American Conservatory Theater (A.C.T.) continues its 2010–11 season with the West Coast premiere of adamant provocateur Bruce Norris’s Clybourne Park, winner of the prestigious London Evening Standard Award for Best New Play in 2010. Marking the A.C.T. mainstage debut of director Jonathan Moscone—longtime artistic director of California Shakespeare Theater—this “buzz-saw sharp new comedy” (The Washington Post) cleverly spins the events of A Raisin in the Sun to tell an unforgettable new story about race and real estate in America.

Act I opens in 1959, as a white couple sells their home to a black family, causing uproar in their middle-class Chicago neighborhood. Act II transports us to the same house in 2009, when the stakes are different, but the debate is strikingly familiar.
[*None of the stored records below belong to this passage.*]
-- ===== VERDICT (by name: the statement is the Claim_ definition above) =====
theorem solve_spec : Claim_equal_solve := by
  intro p b tp tb _ hpre
  unfold Spec_solve
  by_cases hW0 : p * tp + b * tb ≤ 0
  · exact agree_nonpos p b tp tb hW0
  · by_cases hpneg : p < 0
    · exact agree_pneg p b tp tb hpneg (by omega)
    · obtain ⟨hp, hb, htb⟩ : 0 ≤ p ∧ 0 ≤ b ∧ 1 ≤ tb := by
        rcases hpre with h | h | h
        · exact absurd h hW0
        · exact absurd h hpneg
        · exact ⟨by omega, h.1, h.2⟩
      have hW : 0 ≤ p * tp + b * tb := by omega
      have hFW : Feas p b tp tb (p * tp + b * tb) :=
        ⟨p, b, hp, le_refl _, hb, le_refl _, le_refl _, by simpa using hW⟩
      have hA := bsearch_char p b tp tb hp hb htb _ 0 (p * tp + b * tb) rfl (le_refl 0) hW hFW
        (by intro t ht hlt; omega)
      have hB := alt_char p b tp tb hp hb htb (by omega)
      have hz : ¬ (p = 0 ∧ b = 0) := by rintro ⟨rfl, rfl⟩; simp at hW0
      have hsolve : solve p b tp tb = bsearch p b tp tb 0 (p * tp + b * tb) := by
        simp [solve, hz]
      rw [hsolve]
      obtain ⟨hA0, hAF, hAmin⟩ := hA
      obtain ⟨hB0, hBF, hBmin⟩ := hB
      rcases lt_trichotomy (bsearch p b tp tb 0 (p * tp + b * tb)) (solve_alt p b tp tb) with h | h | h
      · exact absurd hAF (hBmin _ hA0 h)
      · exact h
      · exact absurd hBF (hAmin _ hB0 h)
Amid lightning-quick repartee, the characters scramble for control of the situation, revealing how we can—and can’t—distance ourselves from the stories that linger in our houses.

The Evening Standard Award was merely the tip of the iceberg of accolades for Clybourne Park: Following a critically acclaimed premiere at Playwrights Horizons in New York City, the show received a production at Woolly Mammoth Theatre Company in Washington, D.C. (which, in response to popular demand, will revive the production as part of its new season next year), and the acclaimed Royal Court Theatre production in London will move to the West End in 2011. During its various incarnations, the play has received raves from critics: Entertainment Weekly called it “completely audacious, architecturally ingenious entertainment,” while the New York Times hailed it as “a spiky and damningly insightful new comedy.” London’s Independent found it “outrageously funny and squirm-inducing,” and New York Magazine noted that its provocative subject matter “goes for the jugular of P.C. liberals.”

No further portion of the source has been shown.